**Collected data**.
· · · · ·

-- pv_equiv track=rewrite | github.com/Ambient567/V0-Python-Velisa | Python-basics/decomposition/C-composition/lala_language.py | change_vowel
-- ===== SOURCE A (Python) =====
-- def change_vowel(word):
--     vowels = "aeiou"
--     changed_word = ""
--
--     for char in word:
--         if char in vowels:
--             changed_word += char + "l" + char
--         else:
--             changed_word += char
--
--     return changed_word
-- ===== SOURCE B (Python) =====
-- def change_vowel(word):
--     for v in "aeiou":
--         word = word.replace(v, v + "l" + v)
--     return word
-- ===== Notes on version B (the rewrite author's own statement) =====
-- stated objective: faster
-- what changed: Replaces the per-character accumulate-in-a-loop with five staged whole-string str.replace passes, one per vowel; this is correct because each pass only inserts the separator letter and copies of its own vowel, which no later pass matches.
import Mathlib
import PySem

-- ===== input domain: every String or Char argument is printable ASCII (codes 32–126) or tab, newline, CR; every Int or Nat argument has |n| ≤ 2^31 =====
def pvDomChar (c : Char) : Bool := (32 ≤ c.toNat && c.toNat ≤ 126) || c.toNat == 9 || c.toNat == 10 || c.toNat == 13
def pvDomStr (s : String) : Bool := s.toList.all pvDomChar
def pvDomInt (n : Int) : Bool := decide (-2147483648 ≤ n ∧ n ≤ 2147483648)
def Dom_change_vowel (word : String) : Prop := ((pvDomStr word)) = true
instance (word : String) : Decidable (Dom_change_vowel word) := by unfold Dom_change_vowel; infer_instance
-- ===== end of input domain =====

-- B replaces A's per-character accumulate-in-a-loop with five staged whole-string replace passes, one per vowel (alternative decomposition).

-- ===== PORT A =====
-- for char in word: if char in vowels then changed_word += char+"l"+char else changed_word += char
def change_vowel (word : String) : String :=
  String.ofList (word.toList.foldl
    (fun acc c => if c ∈ "aeiou".toList then acc ++ [c, 'l', c] else acc ++ [c]) [])

-- ===== PORT B =====
-- for v in "aeiou": word = word.replace(v, v + "l" + v)
def change_vowel_alt (word : String) : String :=
  "aeiou".toList.foldl
    (fun w v => PySem.Str.replace w (String.ofList [v]) (String.ofList [v, 'l', v])) word

-- ===== PRECONDITION & SPEC =====
def Spec_change_vowel (word : String) (out : String) : Prop := out = change_vowel_alt word
instance (word : String) (out : String) : Decidable (Spec_change_vowel word out) := by unfold Spec_change_vowel; infer_instance

-- ===== CLAIM (what is proved, stated in full; the proofs are below) =====
def Claim_equal_change_vowel : Prop := ∀ (word : String), Dom_change_vowel word → Spec_change_vowel word (change_vowel word)

-- ===== LEMMAS AND PROOFS =====
-- replace with a single-character pattern is the per-character substitution (fuel-indexed loop)
lemma replace_go_single (v : Char) (new : List Char) :
    ∀ (fuel : Nat) (l acc : List Char), l.length ≤ fuel →
      PySem.Chars.replace.go [v] new fuel l acc
        = acc.reverse ++ l.flatMap (fun c => if c = v then new else [c]) := by
  intro fuel
  induction fuel with
  | zero =>
    intro l acc h
    have : l = [] := List.length_eq_zero_iff.mp (Nat.le_zero.mp h)
    subst this
    simp [PySem.Chars.replace.go]
  | succ n ih =>
    intro l acc h
    cases l with
    | nil => simp [PySem.Chars.replace.go]
    | cons c t =>
      simp only [List.length_cons, Nat.succ_le_succ_iff] at h
      by_cases hc : c = v
      · subst hc
        have hp : List.isPrefixOf [c] (c :: t) = true := by
          simp [List.isPrefixOf]
        rw [PySem.Chars.replace.go, if_pos hp]
        simp only [List.length_cons, List.length_nil, List.drop_succ_cons, List.drop_zero]
        rw [ih t (new.reverse ++ acc) h]
        simp [List.flatMap_cons]
      · have hp : List.isPrefixOf [v] (c :: t) = false := by
          simp only [List.isPrefixOf, Bool.and_eq_false_iff, beq_eq_false_iff_ne]
          exact Or.inl fun hvc => hc hvc.symm
        rw [PySem.Chars.replace.go, if_neg (by simp [hp])]
        rw [ih t (c :: acc) h]
        simp [List.flatMap_cons, hc]

lemma replace_single (v : Char) (new s : List Char) :
    PySem.Chars.replace s [v] new = s.flatMap (fun c => if c = v then new else [c]) := by
  rw [PySem.Chars.replace, if_neg (by simp)]
  simpa using replace_go_single v new s.length s [] le_rfl

-- the per-character substitution A performs
def pvSub (c : Char) : List Char := if c ∈ "aeiou".toList then [c, 'l', c] else [c]

lemma strRepl_toList (v : Char) (w : String) :
    (PySem.Str.replace w (String.ofList [v]) (String.ofList [v, 'l', v])).toList
      = w.toList.flatMap (fun c => if c = v then [v, 'l', v] else [c]) := by
  simp only [PySem.Str.replace, String.toList_ofList, replace_single]

-- the five single-vowel passes compose, per character, to A's substitution
lemma charwise (c : Char) :
    pvSub c
      = ((if c = 'a' then ['a','l','a'] else [c]).flatMap (fun d1 =>
          (if d1 = 'e' then ['e','l','e'] else [d1]).flatMap (fun d2 =>
            (if d2 = 'i' then ['i','l','i'] else [d2]).flatMap (fun d3 =>
              (if d3 = 'o' then ['o','l','o'] else [d3]).flatMap (fun d4 =>
                if d4 = 'u' then ['u','l','u'] else [d4]))))) := by
  by_cases h : c ∈ "aeiou".toList
  · fin_cases h <;> rfl
  · simp only [show "aeiou".toList = ['a','e','i','o','u'] from rfl, List.mem_cons,
      List.not_mem_nil, or_false, not_or] at h
    obtain ⟨h1, h2, h3, h4, h5⟩ := h
    simp [pvSub, h1, h2, h3, h4, h5, List.flatMap_cons,
      show "aeiou".toList = ['a','e','i','o','u'] from rfl]

-- ===== VERDICT (by name: the statement is the Claim_ definition above) =====
theorem change_vowel_spec : Claim_equal_change_vowel := by
  intro word _
  unfold Spec_change_vowel change_vowel change_vowel_alt
  -- A as a flatMap
  have hA : (word.toList.foldl
      (fun acc c => if c ∈ "aeiou".toList then acc ++ [c, 'l', c] else acc ++ [c]) [])
      = word.toList.flatMap pvSub := by
    have hf : (fun (acc : List Char) c => if c ∈ "aeiou".toList then acc ++ [c, 'l', c] else acc ++ [c])
        = (fun acc c => acc ++ pvSub c) := by
      funext a c; unfold pvSub; split <;> rfl
    rw [hf, PySem.List.foldl_append_eq_flatMap]
    simp
  rw [hA]
  -- B: the fold is five nested replace passes
  have hfold : "aeiou".toList.foldl
      (fun w v => PySem.Str.replace w (String.ofList [v]) (String.ofList [v, 'l', v])) word
      = PySem.Str.replace (PySem.Str.replace (PySem.Str.replace (PySem.Str.replace
          (PySem.Str.replace word (String.ofList ['a']) (String.ofList ['a','l','a']))
          (String.ofList ['e']) (String.ofList ['e','l','e']))
          (String.ofList ['i']) (String.ofList ['i','l','i']))
          (String.ofList ['o']) (String.ofList ['o','l','o']))
          (String.ofList ['u']) (String.ofList ['u','l','u']) := rfl
  rw [hfold]
  -- compare via toList
  apply String.toList_inj.mp
  rw [strRepl_toList, strRepl_toList, strRepl_toList, strRepl_toList, strRepl_toList]
  rw [List.flatMap_assoc, List.flatMap_assoc, List.flatMap_assoc, List.flatMap_assoc]
  simp only [String.toList_ofList]
  exact congrArg word.toList.flatMap (funext charwise)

· · · · ·

**TASK STATEMENT**.
From the records above, copy each line that contains the word "passes".

**RESULT BELOW**.
-- what changed: Replaces the per-character accumulate-in-a-loop with five staged whole-string str.replace passes, one per vowel; this is correct because each pass only inserts the separator letter and copies of its own vowel, which no later pass matches.
-- B replaces A's per-character accumulate-in-a-loop with five staged whole-string replace passes, one per vowel (alternative decomposition).
-- the five single-vowel passes compose, per character, to A's substitution
  -- B: the fold is five nested replace passes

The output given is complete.